Answer to Question #160059 in Chemistry for Arvin Shopon

Solution:

C₂H₅OH(I) + 3O₂(g) → 2CO₂(g) + 3H₂O(I)

To find the ΔH_reaction^o, use the formula for the standard enthalpy change of formation:

ΔH^o_reaction = ∑ΔH_f^o(products) − ∑ΔH_f^o(reactants)

ΔH^o_reaction = 3 × ΔH_f^o(H₂O, I) + 2 × ΔH_f^o(CO₂, g) - 3 × H_f^o(O₂, g) - ΔH_f^o(C₂H₅OH, I)

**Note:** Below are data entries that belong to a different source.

-- main loop equivalence: A's loop from step n equals B's two-phase result
theorem nbLoop_eq (a b : Int) (ha : 0 ≤ a ∧ a < 10 ∧ 0 ≤ b ∧ b < 10) (fuel : Nat) :
    ∀ (n : Nat) (seen : PySem.Dict (Int × Int) Int),
      (∀ p, (seen.get? p).isSome ↔ p ∈ (List.range (n + 1)).map (fun i => nbStep^[i] (a, b))) →
      ((List.range (n + 1)).map (fun i => nbStep^[i] (a, b))).Nodup →
      seen.get? (a, b) = some 0 →
      nbLoopA fuel (a :: b :: nbTail a b n) seen =
        match nbFind a b (nbStep^[n] (a, b)).1 (nbStep^[n] (a, b)).2 fuel n with
        | none => (a :: b :: nbTail a b (n + fuel), none, none, none)
        | some t =>
          (a :: b :: nbTail a b t,
           some ((a :: b :: nbTail a b t).take t),
           some (((a :: b :: nbTail a b t).take t).zip
             (((a :: b :: nbTail a b t).take t).drop 1 ++ ((a :: b :: nbTail a b t).take t).take 1)),
           some ((t : Nat) : Int)) := by
  induction fuel with
  | zero =>
    intro n seen _ _ _
    simp [nbLoopA, nbFind]
  | succ f ih =>
    intro n seen hmem hnd hab
    obtain ⟨pre, hform⟩ := nbTail_form a b n
    set x := (nbStep^[n] (a, b)).1 with hx
    set y := (nbStep^[n] (a, b)).2 with hy
    set c : Int := PySem.Int.mod (x + y) 10 with hc
    have hstep1 : nbStep^[n + 1] (a, b) = (y, c) := by
      rw [Function.iterate_succ_apply', hc, hx, hy]; rfl
    -- the appended digit and the new pair, read through A's negative indices
    have hlast : PySem.List.pyGetD (a :: b :: nbTail a b n) (-1) 0 = y := by
      rw [hform]; exact nbGetD_last pre x y
    have hpen : PySem.List.pyGetD (a :: b :: nbTail a b n) (-2) 0 = x := by
      rw [hform]; exact nbGetD_pen pre x y
    have hseq2 : (a :: b :: nbTail a b n) ++ [c] = a :: b :: nbTail a b (n + 1) := by
      rw [nbTail_succ, hstep1]; simp
    have hsplit : (a :: b :: nbTail a b n) ++ [c] = (pre ++ [x]) ++ [y, c] := by
      rw [hform]; simp
    have hlast2 : PySem.List.pyGetD ((a :: b :: nbTail a b n) ++ [c]) (-1) 0 = c := by
      rw [hsplit]; exact nbGetD_last (pre ++ [x]) y c
    have hpen2 : PySem.List.pyGetD ((a :: b :: nbTail a b n) ++ [c]) (-2) 0 = y := by
      rw [hsplit]; exact nbGetD_pen (pre ++ [x]) y c
    -- the new pair repeats iff it is the starting pair
    have hmem_iff : (y, c) ∈ (List.range (n + 1)).map (fun i => nbStep^[i] (a, b)) ↔
        (y, c) = (a, b) := by
      constructor
      · intro hin
        obtain ⟨j, hj, hfe⟩ := List.mem_map.mp hin
        have hjn : j < n + 1 := List.mem_range.mp hj
        rcases Nat.eq_zero_or_pos j with hj0 | hjpos
        · subst hj0; simpa using hfe.symm
        · exfalso
          obtain ⟨i, rfl⟩ : ∃ i, j = i + 1 := ⟨j - 1, by omega⟩
          have h1 : nbStep (nbStep^[i] (a, b)) = nbStep (nbStep^[n] (a, b)) := by
            rw [← Function.iterate_succ_apply' nbStep i (a, b),
              ← Function.iterate_succ_apply' nbStep n (a, b)]
            rw [show i.succ = i + 1 from rfl, hfe, show n.succ = n + 1 from rfl, hstep1]
          have heq : nbStep^[i] (a, b) = nbStep^[n] (a, b) :=
            nbStep_inj _ _ ⟨(nbStep_range a b ha i).1, (nbStep_range a b ha i).2.1⟩
              ⟨(nbStep_range a b ha n).1, (nbStep_range a b ha n).2.1⟩ h1
          have hne : i ≠ n := by omega
          have h2 : ((List.range (n + 1)).map (fun i => nbStep^[i] (a, b)))[i]'(by
              simp only [List.length_map, List.length_range]; omega) =
              ((List.range (n + 1)).map (fun i => nbStep^[i] (a, b)))[n]'(by
              simp only [List.length_map, List.length_range]; omega) := by
            simp only [List.getElem_map, List.getElem_range]
            exact heq
          exact hne ((List.Nodup.getElem_inj_iff hnd).mp h2)
      · intro h
        exact List.mem_map.mpr ⟨0, List.mem_range.mpr (by omega), by simpa using h.symm⟩
    -- unfold one step of both loops
    have hcomm : PySem.Int.mod (y + x) 10 = c := by rw [hc, Int.add_comm]
    by_cases hcase : (y, c) = (a, b)
    · -- cycle closes: A hits its seen-pair branch, B's nbFind returns n + 1
      have hget : seen.get? (y, c) = some 0 := by rw [hcase]; exact hab
      have hfind : nbFind a b x y (f + 1) n = some (n + 1) := by
        simp only [nbFind, ← hc]
        exact if_pos hcase
      rw [hfind]
      simp only [nbLoopA, hlast, hpen, hcomm, hlast2, hpen2, hget]
      have hlen2 : ((a :: b :: nbTail a b n) ++ [c]).length = n + 3 := by
        simp [nbTail_length]
      have hbound : (((a :: b :: nbTail a b n) ++ [c]).length : Int) - 2 =
          ((n + 1 : Nat) : Int) := by rw [hlen2]; push_cast; omega
      rw [hbound, PySem.List.slice_zero_start, PySem.List.slice_to_natCast, hseq2]
      set L := (a :: b :: nbTail a b (n + 1)).take (n + 1) with hL
      have htklen : L.length = n + 1 := by rw [hL]; simp [nbTail_length]; omega
      have htkne : L ≠ [] := by intro h; rw [h] at htklen; simp at htklen
      rw [nbRot L htkne, htklen]
    · -- no cycle yet: both loops recurse
      have hnotin : (y, c) ∉ (List.range (n + 1)).map (fun i => nbStep^[i] (a, b)) :=
        fun h => hcase (hmem_iff.mp h)
      have hnone : seen.get? (y, c) = none := by
        cases h : seen.get? (y, c) with
        | none => rfl
        | some v => exact absurd ((hmem (y, c)).mp (by simp [h])) hnotin
      have hfind : nbFind a b x y (f + 1) n = nbFind a b y c f (n + 1) := by
        simp only [nbFind, ← hc]
        exact if_neg hcase
      rw [hfind]
      simp only [nbLoopA, hlast, hpen, hcomm, hlast2, hpen2, hnone]
      rw [hseq2]
      have horb2 : (List.range (n + 1 + 1)).map (fun i => nbStep^[i] (a, b)) =
          (List.range (n + 1)).map (fun i => nbStep^[i] (a, b)) ++ [(y, c)] := by
        rw [List.range_succ, List.map_append]
        simp [hstep1]
      have hrec := ih (n + 1)
        (seen.insert (y, c) (((a :: b :: nbTail a b (n + 1)).length : Int) - 2))
        (by
          intro p
          rw [horb2]
          rcases eq_or_ne p (y, c) with rfl | hne
          · simp [PySem.Dict.get?_insert_self]
          · rw [PySem.Dict.get?_insert_of_ne seen _ hne]
            simp [hmem p, hne])
        (by
          rw [horb2]
          exact List.Nodup.append hnd (List.nodup_singleton _) (by
            intro u hu hv
            simp only [List.mem_singleton] at hv
            subst hv
            exact hnotin hu))
        (by
          rw [PySem.Dict.get?_insert_of_ne seen _ (fun h => hcase h.symm)]
          exact hab)
      rw [show (nbStep^[n + 1] (a, b)).1 = y from by rw [hstep1],
        show (nbStep^[n + 1] (a, b)).2 = c from by rw [hstep1],
        show n + 1 + f = n + (f + 1) from by omega] at hrec
      exact hrec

The relevant standard enthalpy of formation values are:

ΔH_f^o(C₂H₅OH, I) = −277.6 kJ mol¯¹;

ΔH_f^o(O₂, g) = 0 kJ mol¯¹;

ΔH_f^o(CO₂, g) = −393.5 kJ mol¯¹;

ΔH_f^o(H₂O, I) = −285.8 kJ mol¯¹.

Plugging these values into the formula above gives the following:

ΔH^o_reaction = 3 × (-285.8 kJ mol¯¹) + 2 × (−393.5 kJ mol¯¹) - 3 × 0 - (−277.6 kJ mol¯¹) = −1366.8 kJ mol¯¹

ΔH^o_reaction = −1366.8 kJ mol¯¹

This means that 1366.8 kJ of energy is released when 1 mol of ethanol burns.

Answer: 1366.8 kJ of energy is released.